Exercise on polynomial over a finite field

Question

• Find an irreducible polynomial $p(X)$ of degree $3$ in $\mathbb{F}_3[X]$.

  $x^3 -x-1$ is irreducible over $\mathbb{F}_3$ since it has no roots in $\mathbb{F}_3$.

• Compute the multiplicative inverse of $X+1+\langle p(X) \rangle$ in $\mathbb{F}_3[X]/ \langle p(X) \rangle$.

  $x^3 -x-1=(x-1)(x^2+x)-1$

  $(x-1)(x^2)=1(\mod x^3 -x-1)$

• Suppose that $\langle r(X) \rangle \in \mathbb{F}_3[X]$ is chosen such that $r(X)+\langle p(X) \rangle$ is a primitive element of $_3[X]/\langle p(X) \rangle$. Show that:

  $(r(X)+\langle p(X) \rangle)^{-1}=(r(X)+\langle p(X) \rangle)^{25} $

Any clue for this point, please ?

Answer 1

$\mathbb{F}_3[X]/\langle p(X)\rangle$ is a field extension of degree 3 over $\mathbb{F}_3$, so it has $3^3=27$ elements. Since the multiplicative group of $\mathbb{F}_3$ is $\mathbb{F}_3 - \{0 + \langle p(X)\rangle\}$, and is cyclic (see Why is the multiplicative group of a finite field cyclic?), thus we see it's a cyclic group of order $26$, so all its elements have order 26.

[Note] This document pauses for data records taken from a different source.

theorem int_ext {m n : Int} (h : ∀ k, m.testBit k = n.testBit k) : m = n := by
  cases m with
  | ofNat a => cases n with
    | ofNat b =>
      have := Nat.eq_of_testBit_eq (x := a) (y := b) (fun i => by simpa [Int.testBit] using h i)
      simp [this]
    | negSucc b =>
      exfalso
      have h1 : a.testBit (a + b) = false :=
        Nat.testBit_eq_false_of_lt (by calc a < 2^a := Nat.lt_two_pow_self
                                          _ ≤ 2^(a+b) := Nat.pow_le_pow_right (by omega) (by omega))
      have h2 : b.testBit (a + b) = false :=
        Nat.testBit_eq_false_of_lt (by calc b < 2^b := Nat.lt_two_pow_self
                                          _ ≤ 2^(a+b) := Nat.pow_le_pow_right (by omega) (by omega))
      have := h (a + b)
      simp [Int.testBit, h1, h2] at this
  | negSucc a => cases n with
    | ofNat b =>
      exfalso
      have h1 : a.testBit (a + b) = false :=
        Nat.testBit_eq_false_of_lt (by calc a < 2^a := Nat.lt_two_pow_self
                                          _ ≤ 2^(a+b) := Nat.pow_le_pow_right (by omega) (by omega))
      have h2 : b.testBit (a + b) = false :=
        Nat.testBit_eq_false_of_lt (by calc b < 2^b := Nat.lt_two_pow_self
                                          _ ≤ 2^(a+b) := Nat.pow_le_pow_right (by omega) (by omega))
      have := h (a + b)
      simp [Int.testBit, h1, h2] at this
    | negSucc b =>
      have := Nat.eq_of_testBit_eq (x := a) (y := b) (fun i => by
        have := h i; simpa [Int.testBit] using this)
      simp [this]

That is, $\forall r(X)+\langle p(X)\rangle \in \mathbb{F}_3[X]/\langle p(X)\rangle$, if $r(X)+\langle p(X)\rangle \neq 0+\langle p(X)\rangle$, then $(r(X)+\langle p(X)\rangle)^{26} = 1+\langle p(X)\rangle$. which implies what you wanted to prove.